> **The problem**
Repeat exactly the lines below that lie between the line with "cc] else chunks" and the line with "if PySem.Chars.isspace c then", counting both of those lines as part of the answer.

> **Records to use**
*** Block opens ***
-- pv_equiv track=rewrite | github.com/stumburs/pizza-son | bot/markov/markov.py | split_words_with_spaces
-- ===== SOURCE A (Python) =====
-- def split_words_with_spaces(text: str) -> list[str]:
--     """
--     Splits text into words while keeping trailing spaces with the words.
--     Example: "hello world" -> ["hello ", "world"]
--     """
--     chunks = []
--     current_chunk = ""
--
--     for char in text:
--         current_chunk += char
--         if (
--             char.isspace() and current_chunk.strip()
--         ):  # If we hit a space and have non-space chars
--             chunks.append(current_chunk)
--             current_chunk = ""
--
--     # Add the last chunk if it's not empty
--     if current_chunk:
--         chunks.append(current_chunk)
--
--     return chunks
-- ===== SOURCE B (Python) =====
-- def split_words_with_spaces(text: str) -> list[str]:
--     """
--     Splits text into words while keeping trailing spaces with the words.
--     Run-based rewrite: scan maximal runs of space/non-space characters;
--     leading spaces are held pending, a word run takes the first following
--     space as its trailing space.
--     """
--     chunks = []
--     pending = ""   # accumulated whitespace not yet attached to a word
--     n = len(text)
--     i = 0
--     while i < n:
--         is_sp = text[i].isspace()
--         j = i + 1
--         while j < n and text[j].isspace() == is_sp:
--             j += 1
--         run = text[i:j]
--         if is_sp:
--             pending += run
--         else:
--             if j < n:  # a whitespace char follows: it closes the chunk
--                 chunks.append(pending + run + text[j])
--                 pending = ""
--                 j += 1
--             else:
--                 chunks.append(pending + run)
--                 pending = ""
--         i = j
--     if pending:
--         chunks.append(pending)
--     return chunks
-- ===== Notes on version B (the rewrite author's own statement) =====
-- stated objective: alternative
-- what changed: A builds each chunk one character at a time with a string accumulator and flushes on a whitespace char; B scans maximal whitespace/non-whitespace runs with slicing, holding leading spaces pending and closing a word's chunk with the single whitespace character that follows it.
import Mathlib
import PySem

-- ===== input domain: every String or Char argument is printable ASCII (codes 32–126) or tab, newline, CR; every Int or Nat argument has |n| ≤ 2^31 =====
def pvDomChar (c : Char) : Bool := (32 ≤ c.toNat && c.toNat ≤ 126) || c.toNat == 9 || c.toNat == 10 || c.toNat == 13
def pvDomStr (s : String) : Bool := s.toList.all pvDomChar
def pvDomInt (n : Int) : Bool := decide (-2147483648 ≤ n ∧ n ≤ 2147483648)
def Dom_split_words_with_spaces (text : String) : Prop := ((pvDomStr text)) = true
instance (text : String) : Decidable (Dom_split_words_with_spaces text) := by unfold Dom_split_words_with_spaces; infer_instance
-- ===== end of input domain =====

-- B rewrites A's per-character accumulator loop as a scan over maximal whitespace /
-- non-whitespace runs (objective: alternative decomposition, same cost).

-- ===== PORT A =====
-- A's loop: state = (chunks so far, current_chunk); one step per character.
def pvGoA (chunks : List String) (cc : List Char) : List Char → List String
  | [] => if cc ≠ [] then chunks ++ [String.ofList cc] else chunks
  | c :: rest =>
    let cc' := cc ++ [c]
    if PySem.Chars.isspace c = true ∧ PySem.Chars.strip cc' ≠ [] then
      pvGoA (chunks ++ [String.ofList cc']) [] rest
    else
      pvGoA chunks cc' rest

def split_words_with_spaces (text : String) : List String :=
  pvGoA [] [] text.toList

-- ===== PORT B =====
-- B's while-loop over runs: state = (chunks, pending spaces); each step consumes a
-- whole run (plus, after a word run, the one whitespace character that closes it).
def pvGoB (chunks : List String) (pending : List Char) : List Char → List String
  | [] => if pending ≠ [] then chunks ++ [String.ofList pending] else chunks
  | c :: rest =>
    if PySem.Chars.isspace c then
      pvGoB chunks (pending ++ (c :: rest.takeWhile PySem.Chars.isspace))
        (rest.dropWhile PySem.Chars.isspace)
    else
      let run := c :: rest.takeWhile (fun x => !PySem.Chars.isspace x)
      let rest2 := rest.dropWhile (fun x => !PySem.Chars.isspace x)
      if h : rest2 = [] then
        chunks ++ [String.ofList (pending ++ run)]
      else
        pvGoB (chunks ++ [String.ofList (pending ++ run ++ [rest2.head h])]) [] rest2.tail
termination_by l => l.length
decreasing_by
  · have := List.length_dropWhile_le PySem.Chars.isspace rest
    simp; omega
  · have h1 := List.length_dropWhile_le (fun x => !PySem.Chars.isspace x) rest
    have h2 : (List.dropWhile (fun x => !PySem.Chars.isspace x) rest).tail.length ≤
        (List.dropWhile (fun x => !PySem.Chars.isspace x) rest).length := by
      cases List.dropWhile (fun x => !PySem.Chars.isspace x) rest <;> simp
    simp only [List.length_cons]
    omega

def split_words_with_spaces_alt (text : String) : List String :=
  pvGoB [] [] text.toList

-- ===== PRECONDITION & SPEC =====
def Spec_split_words_with_spaces (text : String) (out : List String) : Prop := out = split_words_with_spaces_alt text
instance (text : String) (out : List String) : Decidable (Spec_split_words_with_spaces text out) := by unfold Spec_split_words_with_spaces; infer_instance

-- ===== CLAIM (what is proved, stated in full; the proofs are below) =====
def Claim_equal_split_words_with_spaces : Prop := ∀ (text : String), Dom_split_words_with_spaces text → Spec_split_words_with_spaces text (split_words_with_spaces text)

-- ===== LEMMAS AND PROOFS =====

-- A chunk's `.strip()` is empty exactly when it is all whitespace.
lemma pv_strip_eq_nil_iff (cs : List Char) :
    PySem.Chars.strip cs = [] ↔ ∀ c ∈ cs, PySem.Chars.isspace c = true := by
  simp only [PySem.Chars.strip, PySem.Chars.rstrip, PySem.Chars.lstrip,
    List.reverse_eq_nil_iff, List.dropWhile_eq_nil_iff, List.mem_reverse]
  constructor
  · intro h c hc
    rcases List.mem_append.mp
      ((List.takeWhile_append_dropWhile (p := PySem.Chars.isspace) (l := cs)) ▸ hc) with h1 | h1
    · exact List.mem_takeWhile_imp h1
    · exact h c h1
  · intro h c hc
    exact h c (List.Sublist.mem hc (List.dropWhile_sublist _))

-- A's loop absorbs a run of whitespace into an all-whitespace current chunk.
lemma pvGoA_spaces (s : List Char) (hs : ∀ c ∈ s, PySem.Chars.isspace c = true) :
    ∀ (p : List Char), (∀ c ∈ p, PySem.Chars.isspace c = true) →
    ∀ (chunks : List String) (l : List Char),
      pvGoA chunks p (s ++ l) = pvGoA chunks (p ++ s) l := by
  induction s with
  | nil => intro p _ chunks l; simp
  | cons c s' ih =>
    intro p hp chunks l
    have hc : PySem.Chars.isspace c = true := hs c (by simp)
    have hall : ∀ x ∈ p ++ [c], PySem.Chars.isspace x = true := by
      intro x hx
      rcases List.mem_append.mp hx with h | h
      · exact hp x h
      · simp at h; subst h; exact hc
    have hstrip : PySem.Chars.strip (p ++ [c]) = [] := (pv_strip_eq_nil_iff _).mpr hall
    show pvGoA chunks p (c :: (s' ++ l)) = _
    rw [pvGoA]
    simp only [hstrip, ne_eq, not_true_eq_false, and_false, if_false]
    rw [ih (fun x hx => hs x (by simp [hx])) (p ++ [c]) hall chunks l]
    simp

-- A's loop absorbs a run of non-whitespace characters into the current chunk.
lemma pvGoA_word (w : List Char) (hw : ∀ c ∈ w, PySem.Chars.isspace c = false) :
    ∀ (p : List Char) (chunks : List String) (l : List Char),
      pvGoA chunks p (w ++ l) = pvGoA chunks (p ++ w) l := by
  induction w with
  | nil => intro p chunks l; simp
  | cons c w' ih =>
    intro p chunks l
    have hc : PySem.Chars.isspace c = false := hw c (by simp)
    show pvGoA chunks p (c :: (w' ++ l)) = _
    rw [pvGoA]
    simp only [hc, false_and, if_false, Bool.false_eq_true]
    rw [ih (fun x hx => hw x (by simp [hx])) (p ++ [c]) chunks l]
    simp

-- Main invariant: with an all-whitespace pending chunk the two loops agree.
lemma pvGoA_eq_pvGoB :
    ∀ (n : Nat) (l : List Char), l.length ≤ n →
    ∀ (p : List Char), (∀ c ∈ p, PySem.Chars.isspace c = true) →
    ∀ (chunks : List String), pvGoA chunks p l = pvGoB chunks p l := by
  intro n
  induction n with
  | zero =>
    intro l hl p _ chunks
    have : l = [] := List.eq_nil_of_length_eq_zero (Nat.le_zero.mp hl)
    subst this
    rw [pvGoA, pvGoB]
  | succ n ih =>
    intro l hl p hp chunks
    cases l with
    | nil => rw [pvGoA, pvGoB]
    | cons c rest =>
      by_cases hc : PySem.Chars.isspace c = true
      · -- whitespace run
        have hdecomp : c :: rest =
            (c :: rest.takeWhile PySem.Chars.isspace) ++ rest.dropWhile PySem.Chars.isspace := by
          simp [List.takeWhile_append_dropWhile]
        have hs : ∀ x ∈ c :: rest.takeWhile PySem.Chars.isspace,
            PySem.Chars.isspace x = true := by
          intro x hx
          rcases List.mem_cons.mp hx with h | h
          · subst h; exact hc
          · exact List.mem_takeWhile_imp h
        have hall : ∀ x ∈ p ++ (c :: rest.takeWhile PySem.Chars.isspace),
            PySem.Chars.isspace x = true := by
          intro x hx
          rcases List.mem_append.mp hx with h | h
          · exact hp x h
          · exact hs x h
        rw [hdecomp, pvGoA_spaces _ hs p hp chunks _]
        have hlen : (rest.dropWhile PySem.Chars.isspace).length ≤ n := by
          have := List.length_dropWhile_le PySem.Chars.isspace rest
          simp at hl; omega
        rw [ih _ hlen _ hall chunks]
        conv_rhs => rw [pvGoB.eq_def]
        simp [hc]
      · -- word run
        have hc' : PySem.Chars.isspace c = false := by simpa using hc
        have hw : ∀ x ∈ c :: rest.takeWhile (fun x => !PySem.Chars.isspace x),
            PySem.Chars.isspace x = false := by
          intro x hx
          rcases List.mem_cons.mp hx with h | h
          · subst h; exact hc'
          · simpa using List.mem_takeWhile_imp h
        have hdecomp : c :: rest =
            (c :: rest.takeWhile (fun x => !PySem.Chars.isspace x)) ++
              rest.dropWhile (fun x => !PySem.Chars.isspace x) := by
          simp [List.takeWhile_append_dropWhile]
        conv_lhs => rw [hdecomp]
        rw [pvGoA_word _ hw p chunks _]
        conv_rhs => rw [pvGoB.eq_def]
        simp only [hc', Bool.false_eq_true, if_false]
        cases hr : rest.dropWhile (fun x => !PySem.Chars.isspace x) with
        | nil =>
          rw [pvGoA]
          simp
        | cons s rest' =>
          -- s is whitespace: it is the head of dropWhile (¬ isspace)
          have hsp : PySem.Chars.isspace s = true := by
            have := List.head?_dropWhile_not (fun x => !PySem.Chars.isspace x) rest
            rw [hr] at this; simpa using this
          have hstrip : PySem.Chars.strip
              ((p ++ (c :: rest.takeWhile (fun x => !PySem.Chars.isspace x))) ++ [s]) ≠ [] := by
            intro hcon
            have := (pv_strip_eq_nil_iff _).mp hcon c (by simp)
            rw [hc'] at this; exact Bool.false_ne_true this
          rw [pvGoA]
          simp only [hsp, hstrip, ne_eq, not_false_eq_true, and_self, if_true]
          have hlen : rest'.length ≤ n := by
            have h1 := List.length_dropWhile_le (fun x => !PySem.Chars.isspace x) rest
            rw [hr] at h1
            simp at hl h1; omega
          rw [ih _ hlen [] (by simp) _]
          simp

-- ===== VERDICT (by name: the statement is the Claim_ definition above) =====
theorem split_words_with_spaces_spec : Claim_equal_split_words_with_spaces := by
  intro text _
  unfold Spec_split_words_with_spaces split_words_with_spaces split_words_with_spaces_alt
  exact pvGoA_eq_pvGoB text.toList.length text.toList le_rfl [] (by simp) []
*** Block closes ***
> **Result**
  | [] => if cc ≠ [] then chunks ++ [String.ofList cc] else chunks
  | c :: rest =>
    let cc' := cc ++ [c]
    if PySem.Chars.isspace c = true ∧ PySem.Chars.strip cc' ≠ [] then
      pvGoA (chunks ++ [String.ofList cc']) [] rest
    else
      pvGoA chunks cc' rest

def split_words_with_spaces (text : String) : List String :=
  pvGoA [] [] text.toList

-- ===== PORT B =====
-- B's while-loop over runs: state = (chunks, pending spaces); each step consumes a
-- whole run (plus, after a word run, the one whitespace character that closes it).
def pvGoB (chunks : List String) (pending : List Char) : List Char → List String
  | [] => if pending ≠ [] then chunks ++ [String.ofList pending] else chunks
  | c :: rest =>
    if PySem.Chars.isspace c then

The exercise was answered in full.